_Task goal_
Send back all of the records, each one exactly as written.

(Recorded data)
lemma keys_pairwise_aux (n : Int) :
    ∀ (l : List (Int × List Char)), l.Pairwise (fun a b => a.1 < b.1) →
      (∀ x ∈ l, 0 ≤ x.1 ∧ x.1 < n) →
      (pairsAux (bCell n) l).Pairwise (fun u v => u.1 < v.1) := by
  intro l
  induction l with
  | nil => intro _ _; simp [pairsAux]
  | cons x rest ih =>
    intro hp hb
    have hptail := (List.pairwise_cons.mp hp).2
    have hhead := (List.pairwise_cons.mp hp).1
    rw [pairsAux]
    apply List.pairwise_append.mpr
    refine ⟨bCell_flat_pairwise n x rest hptail, ih hptail (fun a ha => hb a (by simp [ha])), ?_⟩
    intro e1 he1 e2 he2
    obtain ⟨y, hy, he1'⟩ := List.mem_flatMap.mp he1
    obtain ⟨x', hx', y', hy', he2'⟩ := mem_pairsAux _ _ _ he2
    rw [mem_bCell_key n x y e1 he1', mem_bCell_key n x' y' e2 he2']
    have h1 : x.1 < x'.1 := hhead x' hx'
    have h2 : y.1 < n := (hb y (by simp [hy])).2
    have h3 : 0 ≤ y'.1 := (hb y' (by simp [hy'])).1
    have h4 : 0 ≤ y.1 := (hb y (by simp [hy])).1
    nlinarith [mul_le_mul_of_nonneg_right (show x.1 + 1 ≤ x'.1 by omega) (show (0:Int) ≤ n by omega)]

lemma pairsAux_keys_pairwise (l : List String) :
    (pairsAux (bCell (l.length : Int)) (PySem.List.enumerate (l.map String.toList) 0)).Pairwise
      (fun u v => u.1 < v.1) := by
  apply keys_pairwise_aux
  · exact PySem.List.pairwise_lt_enumerate _ _
  · intro x hx
    obtain ⟨k, hk, hx'⟩ := (PySem.List.mem_enumerate_iff _ _ _).mp hx
    rw [hx']
    constructor
    · simp
    · simp only [List.length_map] at hk
      simp
      exact_mod_cast hk

-- ---------- shapes of the two programs ----------
lemma pairs_index {α β : Type} [Inhabited α] (h : α → α → List β) (l : List α) (d : α) :
    ∀ a : Nat, a ≤ l.length →
      (PySem.List.pyRange (a : Int) (l.length : Int) 1).flatMap (fun i =>
        (PySem.List.pyRange (i+1) (l.length : Int) 1).flatMap (fun j =>
          h (PySem.List.pyGetD l i d) (PySem.List.pyGetD l j d))) = pairsAux h (l.drop a) := by
  suffices H : ∀ n a : Nat, a ≤ l.length → l.length - a = n →
      (PySem.List.pyRange (a : Int) (l.length : Int) 1).flatMap (fun i =>
        (PySem.List.pyRange (i+1) (l.length : Int) 1).flatMap (fun j =>
          h (PySem.List.pyGetD l i d) (PySem.List.pyGetD l j d))) = pairsAux h (l.drop a) by
    intro a ha; exact H _ a ha rfl
  intro n
  induction n with
  | zero =>
    intro a ha h0
    have hae : a = l.length := by omega
    subst hae
    rw [PySem.List.pyRange_one_eq_nil (by exact_mod_cast le_refl _)]
    simp [pairsAux]
  | succ n ih =>
    intro a ha hn
    have halt : a < l.length := by omega
    rw [PySem.List.pyRange_one_cons (by exact_mod_cast halt)]
    rw [List.flatMap_cons]
    have hc1 : ((a : Int) + 1) = ((a + 1 : Nat) : Int) := by push_cast; ring
    have hrest : (PySem.List.pyRange ((a : Int) + 1) (l.length : Int) 1).flatMap (fun i =>
        (PySem.List.pyRange (i+1) (l.length : Int) 1).flatMap (fun j =>
          h (PySem.List.pyGetD l i d) (PySem.List.pyGetD l j d))) = pairsAux h (l.drop (a+1)) := by
      rw [hc1]; exact ih (a+1) (by omega) (by omega)
    rw [hrest]
    have hmap : (PySem.List.pyRange ((a : Int) + 1) (l.length : Int) 1).map
        (fun j => PySem.List.pyGetD l j d) = l.drop (a+1) := by
      have hlen' : ((l.length : Int)) = PySem.List.len l := by simp [PySem.List.len]
      rw [hc1, hlen', PySem.List.map_pyGetD_pyRange l d (by positivity)]
      simp
    have hfm : (PySem.List.pyRange ((a : Int) + 1) (l.length : Int) 1).flatMap
        (fun j => h (PySem.List.pyGetD l (a : Int) d) (PySem.List.pyGetD l j d))
        = (l.drop (a+1)).flatMap (h (PySem.List.pyGetD l (a : Int) d)) := by
      rw [← hmap, List.flatMap_map]
    rw [hfm]
    have hdrop : l.drop a = l[a] :: l.drop (a+1) := List.drop_eq_getElem_cons halt
    rw [hdrop, pairsAux]
    have hget : PySem.List.pyGetD l (a : Int) d = l[a] := by
      simp [PySem.List.pyGetD_natCast, List.getD_eq_getElem?_getD, halt]
    rw [hget]
lemma a_shape (idlist : List String) :
    findidenticalids idlist =
      String.ofList (pairsAux (fun x y : String => aContrib x.toList y.toList) idlist) := by
  unfold findidenticalids
  have hinner : ∀ (chars : List Char) (i : Int),
      (PySem.List.pyRange (i+1) (idlist.length : Int) 1).foldl (fun chars j =>
        if (PySem.List.pyGetD idlist i "").toList.length ≠ (PySem.List.pyGetD idlist j "").toList.length then chars
        else chars ++ oddcharsGo (PySem.List.pyGetD idlist i "").toList (PySem.List.pyGetD idlist j "").toList 0 false [] (-1)) chars
      = chars ++ (PySem.List.pyRange (i+1) (idlist.length : Int) 1).flatMap (fun j =>
          aContrib (PySem.List.pyGetD idlist i "").toList (PySem.List.pyGetD idlist j "").toList) := by
    intro chars i
    have hb : (fun (chars : List Char) (j : Int) =>
        if (PySem.List.pyGetD idlist i "").toList.length ≠ (PySem.List.pyGetD idlist j "").toList.length then chars
        else chars ++ oddcharsGo (PySem.List.pyGetD idlist i "").toList (PySem.List.pyGetD idlist j "").toList 0 false [] (-1))
        = fun chars j => chars ++ aContrib (PySem.List.pyGetD idlist i "").toList (PySem.List.pyGetD idlist j "").toList := by
      funext chars j
      unfold aContrib
      split_ifs <;> simp_all
    rw [hb, PySem.List.foldl_append_eq_flatMap]
  simp only [hinner]
  rw [PySem.List.foldl_append_eq_flatMap, List.nil_append]
  have hp := pairs_index (fun x y : String => aContrib x.toList y.toList) idlist "" 0 (Nat.zero_le _)
  simp only [Nat.cast_zero, List.drop_zero] at hp
  rw [hp]

lemma join_nil_flatten (l : List (List Char)) : PySem.Chars.join [] l = l.flatten := by
  induction l with
  | nil => simp [PySem.Chars.join_nil]
  | cons a rest ih =>
    cases rest with
    | nil => simp [PySem.Chars.join_singleton]
    | cons b r => rw [PySem.Chars.join_cons_cons] at *; simp_all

_Exercise answer_
lemma keys_pairwise_aux (n : Int) :
    ∀ (l : List (Int × List Char)), l.Pairwise (fun a b => a.1 < b.1) →
      (∀ x ∈ l, 0 ≤ x.1 ∧ x.1 < n) →
      (pairsAux (bCell n) l).Pairwise (fun u v => u.1 < v.1) := by
  intro l
  induction l with
  | nil => intro _ _; simp [pairsAux]
  | cons x rest ih =>
    intro hp hb
    have hptail := (List.pairwise_cons.mp hp).2
    have hhead := (List.pairwise_cons.mp hp).1
    rw [pairsAux]
    apply List.pairwise_append.mpr
    refine ⟨bCell_flat_pairwise n x rest hptail, ih hptail (fun a ha => hb a (by simp [ha])), ?_⟩
    intro e1 he1 e2 he2
    obtain ⟨y, hy, he1'⟩ := List.mem_flatMap.mp he1
    obtain ⟨x', hx', y', hy', he2'⟩ := mem_pairsAux _ _ _ he2
    rw [mem_bCell_key n x y e1 he1', mem_bCell_key n x' y' e2 he2']
    have h1 : x.1 < x'.1 := hhead x' hx'
    have h2 : y.1 < n := (hb y (by simp [hy])).2
    have h3 : 0 ≤ y'.1 := (hb y' (by simp [hy'])).1
    have h4 : 0 ≤ y.1 := (hb y (by simp [hy])).1
    nlinarith [mul_le_mul_of_nonneg_right (show x.1 + 1 ≤ x'.1 by omega) (show (0:Int) ≤ n by omega)]

lemma pairsAux_keys_pairwise (l : List String) :
    (pairsAux (bCell (l.length : Int)) (PySem.List.enumerate (l.map String.toList) 0)).Pairwise
      (fun u v => u.1 < v.1) := by
  apply keys_pairwise_aux
  · exact PySem.List.pairwise_lt_enumerate _ _
  · intro x hx
    obtain ⟨k, hk, hx'⟩ := (PySem.List.mem_enumerate_iff _ _ _).mp hx
    rw [hx']
    constructor
    · simp
    · simp only [List.length_map] at hk
      simp
      exact_mod_cast hk

-- ---------- shapes of the two programs ----------
lemma pairs_index {α β : Type} [Inhabited α] (h : α → α → List β) (l : List α) (d : α) :
    ∀ a : Nat, a ≤ l.length →
      (PySem.List.pyRange (a : Int) (l.length : Int) 1).flatMap (fun i =>
        (PySem.List.pyRange (i+1) (l.length : Int) 1).flatMap (fun j =>
          h (PySem.List.pyGetD l i d) (PySem.List.pyGetD l j d))) = pairsAux h (l.drop a) := by
  suffices H : ∀ n a : Nat, a ≤ l.length → l.length - a = n →
      (PySem.List.pyRange (a : Int) (l.length : Int) 1).flatMap (fun i =>
        (PySem.List.pyRange (i+1) (l.length : Int) 1).flatMap (fun j =>
          h (PySem.List.pyGetD l i d) (PySem.List.pyGetD l j d))) = pairsAux h (l.drop a) by
    intro a ha; exact H _ a ha rfl
  intro n
  induction n with
  | zero =>
    intro a ha h0
    have hae : a = l.length := by omega
    subst hae
    rw [PySem.List.pyRange_one_eq_nil (by exact_mod_cast le_refl _)]
    simp [pairsAux]
  | succ n ih =>
    intro a ha hn
    have halt : a < l.length := by omega
    rw [PySem.List.pyRange_one_cons (by exact_mod_cast halt)]
    rw [List.flatMap_cons]
    have hc1 : ((a : Int) + 1) = ((a + 1 : Nat) : Int) := by push_cast; ring
    have hrest : (PySem.List.pyRange ((a : Int) + 1) (l.length : Int) 1).flatMap (fun i =>
        (PySem.List.pyRange (i+1) (l.length : Int) 1).flatMap (fun j =>
          h (PySem.List.pyGetD l i d) (PySem.List.pyGetD l j d))) = pairsAux h (l.drop (a+1)) := by
      rw [hc1]; exact ih (a+1) (by omega) (by omega)
    rw [hrest]
    have hmap : (PySem.List.pyRange ((a : Int) + 1) (l.length : Int) 1).map
        (fun j => PySem.List.pyGetD l j d) = l.drop (a+1) := by
      have hlen' : ((l.length : Int)) = PySem.List.len l := by simp [PySem.List.len]
      rw [hc1, hlen', PySem.List.map_pyGetD_pyRange l d (by positivity)]
      simp
    have hfm : (PySem.List.pyRange ((a : Int) + 1) (l.length : Int) 1).flatMap
        (fun j => h (PySem.List.pyGetD l (a : Int) d) (PySem.List.pyGetD l j d))
        = (l.drop (a+1)).flatMap (h (PySem.List.pyGetD l (a : Int) d)) := by
      rw [← hmap, List.flatMap_map]
    rw [hfm]
    have hdrop : l.drop a = l[a] :: l.drop (a+1) := List.drop_eq_getElem_cons halt
    rw [hdrop, pairsAux]
    have hget : PySem.List.pyGetD l (a : Int) d = l[a] := by
      simp [PySem.List.pyGetD_natCast, List.getD_eq_getElem?_getD, halt]
    rw [hget]
lemma a_shape (idlist : List String) :
    findidenticalids idlist =
      String.ofList (pairsAux (fun x y : String => aContrib x.toList y.toList) idlist) := by
  unfold findidenticalids
  have hinner : ∀ (chars : List Char) (i : Int),
      (PySem.List.pyRange (i+1) (idlist.length : Int) 1).foldl (fun chars j =>
        if (PySem.List.pyGetD idlist i "").toList.length ≠ (PySem.List.pyGetD idlist j "").toList.length then chars
        else chars ++ oddcharsGo (PySem.List.pyGetD idlist i "").toList (PySem.List.pyGetD idlist j "").toList 0 false [] (-1)) chars
      = chars ++ (PySem.List.pyRange (i+1) (idlist.length : Int) 1).flatMap (fun j =>
          aContrib (PySem.List.pyGetD idlist i "").toList (PySem.List.pyGetD idlist j "").toList) := by
    intro chars i
    have hb : (fun (chars : List Char) (j : Int) =>
        if (PySem.List.pyGetD idlist i "").toList.length ≠ (PySem.List.pyGetD idlist j "").toList.length then chars
        else chars ++ oddcharsGo (PySem.List.pyGetD idlist i "").toList (PySem.List.pyGetD idlist j "").toList 0 false [] (-1))
        = fun chars j => chars ++ aContrib (PySem.List.pyGetD idlist i "").toList (PySem.List.pyGetD idlist j "").toList := by
      funext chars j
      unfold aContrib
      split_ifs <;> simp_all
    rw [hb, PySem.List.foldl_append_eq_flatMap]
  simp only [hinner]
  rw [PySem.List.foldl_append_eq_flatMap, List.nil_append]
  have hp := pairs_index (fun x y : String => aContrib x.toList y.toList) idlist "" 0 (Nat.zero_le _)
  simp only [Nat.cast_zero, List.drop_zero] at hp
  rw [hp]

lemma join_nil_flatten (l : List (List Char)) : PySem.Chars.join [] l = l.flatten := by
  induction l with
  | nil => simp [PySem.Chars.join_nil]
  | cons a rest ih =>
    cases rest with
    | nil => simp [PySem.Chars.join_singleton]
    | cons b r => rw [PySem.Chars.join_cons_cons] at *; simp_all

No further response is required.